The company has prospered. And it has used the ESOP to acquire smaller agencies to round out its lines of business and make it a stronger competitor. For example, Christensen Group last year bought SMA Insurance of St. Cloud, a 14-person agency. The owners were able to sell to the ESOP and the St. Cloud agency still does business locally by the same name.
Lifetouch, the national school-photography business, is Minnesota’s largest employee-owned business, with 22,200 employees, according to the National Center for Employee Ownership (NCEO). Redpath, a St. Paul accounting firm, and Northeast State Bank of Minneapolis, where the owner is gradually selling to employees, are also local examples.
“We’re doing 25 new ESOPs a year out of my office,” said Brozen, who was visiting a Michigan ESOP client last week. “ESOP companies also can sell or fail. Banks like them because fewer fail than other companies.”
The NCEO says that through full and partial ESOPs and employee stock-purchase plans, about 28 million American workers participate in ownership, or about 8 percent of all corporate equity. Since 2000, there has been a decline in the number of ESOP plans, but an increase in the number of participants. In an ESOP, vested employees cash out when they retire or leave, although full payment often takes up to a year.

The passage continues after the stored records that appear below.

-- pv_equiv track=rewrite | github.com/endphaze/Performance-Monitor-2 | TCP_Feature/tools/hashlittlebyte.py | hashlittle2
-- ===== SOURCE A (Python) =====
-- def rot(x, k):
--     return (((x << k) & 0xFFFFFFFF) | (x >> (32 - k)))
--
-- def mix(a, b, c):
--     a &= 0xFFFFFFFF; b &= 0xFFFFFFFF; c &= 0xFFFFFFFF
--     a = (a - c) & 0xFFFFFFFF; a ^= rot(c, 4);  c = (c + b) & 0xFFFFFFFF
--     b = (b - a) & 0xFFFFFFFF; b ^= rot(a, 6);  a = (a + c) & 0xFFFFFFFF
--     c = (c - b) & 0xFFFFFFFF; c ^= rot(b, 8);  b = (b + a) & 0xFFFFFFFF
--     a = (a - c) & 0xFFFFFFFF; a ^= rot(c, 16); c = (c + b) & 0xFFFFFFFF
--     b = (b - a) & 0xFFFFFFFF; b ^= rot(a, 19); a = (a + c) & 0xFFFFFFFF
--     c = (c - b) & 0xFFFFFFFF; c ^= rot(b, 4);  b = (b + a) & 0xFFFFFFFF
--     return a, b, c
--
-- def final(a, b, c):
--     a &= 0xFFFFFFFF; b &= 0xFFFFFFFF; c &= 0xFFFFFFFF
--     c ^= b; c = (c - rot(b, 14)) & 0xFFFFFFFF
--     a ^= c; a = (a - rot(c, 11)) & 0xFFFFFFFF
--     b ^= a; b = (b - rot(a, 25)) & 0xFFFFFFFF
--     c ^= b; c = (c - rot(b, 16)) & 0xFFFFFFFF
--     a ^= c; a = (a - rot(c, 4))  & 0xFFFFFFFF
--     b ^= a; b = (b - rot(a, 14)) & 0xFFFFFFFF
--     c ^= b; c = (c - rot(b, 24)) & 0xFFFFFFFF
--     return a, b, c
--
-- def hashlittle2(data, initval=0, initval2=0):
--     if isinstance(data, str):
--         data = data.encode('utf-8') # ป้องกัน error ถ้าเผลอส่ง string มา
--
--     length = len(data)
--     lenpos = length
--     a = b = c = (0xdeadbeef + length + initval) & 0xFFFFFFFF
--     c = (c + initval2) & 0xFFFFFFFF
--
--     p = 0
--     # Process blocks of 12 bytes
--     while lenpos > 12:
--         a = (a + int.from_bytes(data[p:p+4], 'little')) & 0xFFFFFFFF
--         b = (b + int.from_bytes(data[p+4:p+8], 'little')) & 0xFFFFFFFF
--         c = (c + int.from_bytes(data[p+8:p+12], 'little')) & 0xFFFFFFFF
--         a, b, c = mix(a, b, c)
--         p += 12
--         lenpos -= 12
--
--     # Process remaining bytes (0-12 bytes)
--     if lenpos > 0:
--         if lenpos >= 12: c = (c + (data[p+11] << 24)) & 0xFFFFFFFF
--         if lenpos >= 11: c = (c + (data[p+10] << 16)) & 0xFFFFFFFF
--         if lenpos >= 10: c = (c + (data[p+9] << 8)) & 0xFFFFFFFF
--         if lenpos >= 9:  c = (c + data[p+8]) & 0xFFFFFFFF
--
--         if lenpos >= 8:  b = (b + (data[p+7] << 24)) & 0xFFFFFFFF
--         if lenpos >= 7:  b = (b + (data[p+6] << 16)) & 0xFFFFFFFF
--         if lenpos >= 6:  b = (b + (data[p+5] << 8)) & 0xFFFFFFFF
--         if lenpos >= 5:  b = (b + data[p+4]) & 0xFFFFFFFF
--
--         if lenpos >= 4:  a = (a + (data[p+3] << 24)) & 0xFFFFFFFF
--         if lenpos >= 3:  a = (a + (data[p+2] << 16)) & 0xFFFFFFFF
--         if lenpos >= 2:  a = (a + (data[p+1] << 8)) & 0xFFFFFFFF
--         if lenpos >= 1:  a = (a + data[p+0]) & 0xFFFFFFFF
--
--         a, b, c = final(a, b, c)
--
--     return c, b
-- ===== SOURCE B (Python) =====
-- M = 0xFFFFFFFF
--
-- def rot(x, k):
--     return (((x << k) & M) | (x >> (32 - k)))
--
-- def mix(a, b, c):
--     a &= M; b &= M; c &= M
--     a = (a - c) & M; a ^= rot(c, 4);  c = (c + b) & M
--     b = (b - a) & M; b ^= rot(a, 6);  a = (a + c) & M
--     c = (c - b) & M; c ^= rot(b, 8);  b = (b + a) & M
--     a = (a - c) & M; a ^= rot(c, 16); c = (c + b) & M
--     b = (b - a) & M; b ^= rot(a, 19); a = (a + c) & M
--     c = (c - b) & M; c ^= rot(b, 4);  b = (b + a) & M
--     return a, b, c
--
-- def final(a, b, c):
--     a &= M; b &= M; c &= M
--     c ^= b; c = (c - rot(b, 14)) & M
--     a ^= c; a = (a - rot(c, 11)) & M
--     b ^= a; b = (b - rot(a, 25)) & M
--     c ^= b; c = (c - rot(b, 16)) & M
--     a ^= c; a = (a - rot(c, 4))  & M
--     b ^= a; b = (b - rot(a, 14)) & M
--     c ^= b; c = (c - rot(b, 24)) & M
--     return a, b, c
--
-- def hashlittle2(data, initval=0, initval2=0):
--     if isinstance(data, str):
--         data = data.encode('utf-8')
--     n = len(data)
--     a = b = c = (0xdeadbeef + n + initval) & M
--     c = (c + initval2) & M
--     if n == 0:
--         return c, b
--     # Stage 1: pad the whole message to a multiple of 12 bytes and decode it
--     # once into a table of little-endian 32-bit words, grouped in triples.
--     blocks = (n - 1) // 12 + 1
--     buf = data + b'\x00' * (blocks * 12 - n)
--     words = [int.from_bytes(buf[i:i + 4], 'little') for i in range(0, len(buf), 4)]
--     triples = [(words[i], words[i + 1], words[i + 2]) for i in range(0, len(words), 3)]
--     # Stage 2: one uniform fold over the triples: mix on every triple but the
--     # last, final on the last.
--     for x, y, z in triples[:-1]:
--         a = (a + x) & M; b = (b + y) & M; c = (c + z) & M
--         a, b, c = mix(a, b, c)
--     x, y, z = triples[-1]
--     a = (a + x) & M; b = (b + y) & M; c = (c + z) & M
--     a, b, c = final(a, b, c)
--     return c, b
-- ===== Notes on version B (the rewrite author's own statement) =====
-- stated objective: alternative
-- what changed: B restructures the hash as two stages: it pads the whole message to a multiple of 12 bytes, decodes it once into a table of little-endian 32-bit word triples, then runs one uniform fold over that table (mix on every triple, final on the last), eliminating A's byte-indexed while loop and its twelve conditional tail branches.
import Mathlib
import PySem

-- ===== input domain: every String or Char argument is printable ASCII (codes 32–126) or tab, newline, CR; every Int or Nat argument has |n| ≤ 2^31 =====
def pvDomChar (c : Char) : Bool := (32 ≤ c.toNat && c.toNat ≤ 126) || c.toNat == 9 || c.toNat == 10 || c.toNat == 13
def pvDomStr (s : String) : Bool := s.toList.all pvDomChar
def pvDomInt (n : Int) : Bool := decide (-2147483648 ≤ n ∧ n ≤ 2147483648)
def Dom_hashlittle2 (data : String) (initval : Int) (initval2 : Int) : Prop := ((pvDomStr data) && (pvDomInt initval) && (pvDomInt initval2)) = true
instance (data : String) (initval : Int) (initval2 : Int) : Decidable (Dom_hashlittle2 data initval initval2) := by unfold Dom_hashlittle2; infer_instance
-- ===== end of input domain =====

-- B replaces A's byte-indexed loop-plus-conditional-tail with two stages: pad
-- the message to whole 12-byte blocks, decode once into a word-triple table,
-- then fold uniformly (mix on each triple, final on the last); alternative
-- decomposition, same cost.

-- ===== PORT A =====
-- shared helpers: rot/mix/final are identical module helpers in both Pythons.
-- All state is kept masked in [0, 2^32); Python's `& 0xFFFFFFFF` on these
-- operands is `% 4294967296`, and Python's `(x - y) & 0xFFFFFFFF` with
-- 0 ≤ x,y < 2^32 is `(x + 4294967296 - y) % 4294967296` over Nat (exact).
def pvRot (x k : Nat) : Nat := ((x <<< k) % 4294967296) ||| (x >>> (32 - k))

def pvMix (a b c : Nat) : Nat × Nat × Nat :=
  let a := a % 4294967296; let b := b % 4294967296; let c := c % 4294967296
  let a := (a + 4294967296 - c) % 4294967296; let a := a ^^^ pvRot c 4;  let c := (c + b) % 4294967296
  let b := (b + 4294967296 - a) % 4294967296; let b := b ^^^ pvRot a 6;  let a := (a + c) % 4294967296
  let c := (c + 4294967296 - b) % 4294967296; let c := c ^^^ pvRot b 8;  let b := (b + a) % 4294967296
  let a := (a + 4294967296 - c) % 4294967296; let a := a ^^^ pvRot c 16; let c := (c + b) % 4294967296
  let b := (b + 4294967296 - a) % 4294967296; let b := b ^^^ pvRot a 19; let a := (a + c) % 4294967296
  let c := (c + 4294967296 - b) % 4294967296; let c := c ^^^ pvRot b 4;  let b := (b + a) % 4294967296
  (a, b, c)

def pvFinal (a b c : Nat) : Nat × Nat × Nat :=
  let a := a % 4294967296; let b := b % 4294967296; let c := c % 4294967296
  let c := c ^^^ b; let c := (c + 4294967296 - pvRot b 14) % 4294967296
  let a := a ^^^ c; let a := (a + 4294967296 - pvRot c 11) % 4294967296
  let b := b ^^^ a; let b := (b + 4294967296 - pvRot a 25) % 4294967296
  let c := c ^^^ b; let c := (c + 4294967296 - pvRot b 16) % 4294967296
  let a := a ^^^ c; let a := (a + 4294967296 - pvRot c 4) % 4294967296
  let b := b ^^^ a; let b := (b + 4294967296 - pvRot a 14) % 4294967296
  let c := c ^^^ b; let c := (c + 4294967296 - pvRot b 24) % 4294967296
  (a, b, c)

-- `a,b,c = final(a,b,c); return c, b`
def pvFinish (a b c : Nat) : Nat × Nat :=
  let r := pvFinal a b c
  (r.2.2, r.2.1)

In June, researchers Douglas Kruse and Joseph Blasi of Rutgers University concluded that ESOP companies have higher sales per employee and stay in business longer than other companies.
In New Ulm, Minn., precision manufacturer Windings just celebrated its fifth anniversary as a 100 percent ESOP-owned company, 15 years after former owner Roger Ryberg started selling the company to employees.
Ryberg decided to get wealthy slowly and ensure that the firm would stay in New Ulm. Revenue has grown from $25 million to about $30 million over the last five years. Profits have been good enough for the company to distribute an amount equivalent to 10 percent-plus of employee wages into their ESOP accounts every year, in addition to a 401(k) contribution.
“We’ve also invested in our infrastructure and our team,” CEO Jerry Kauffman said. “The ESOP helps me attract talent. People who are intrinsically motivated want to be part of something bigger than themselves … to make the world a better place. And the ESOP offers something bigger in their work world. It gets us all in this together. And everybody likes to see their retirement account build.”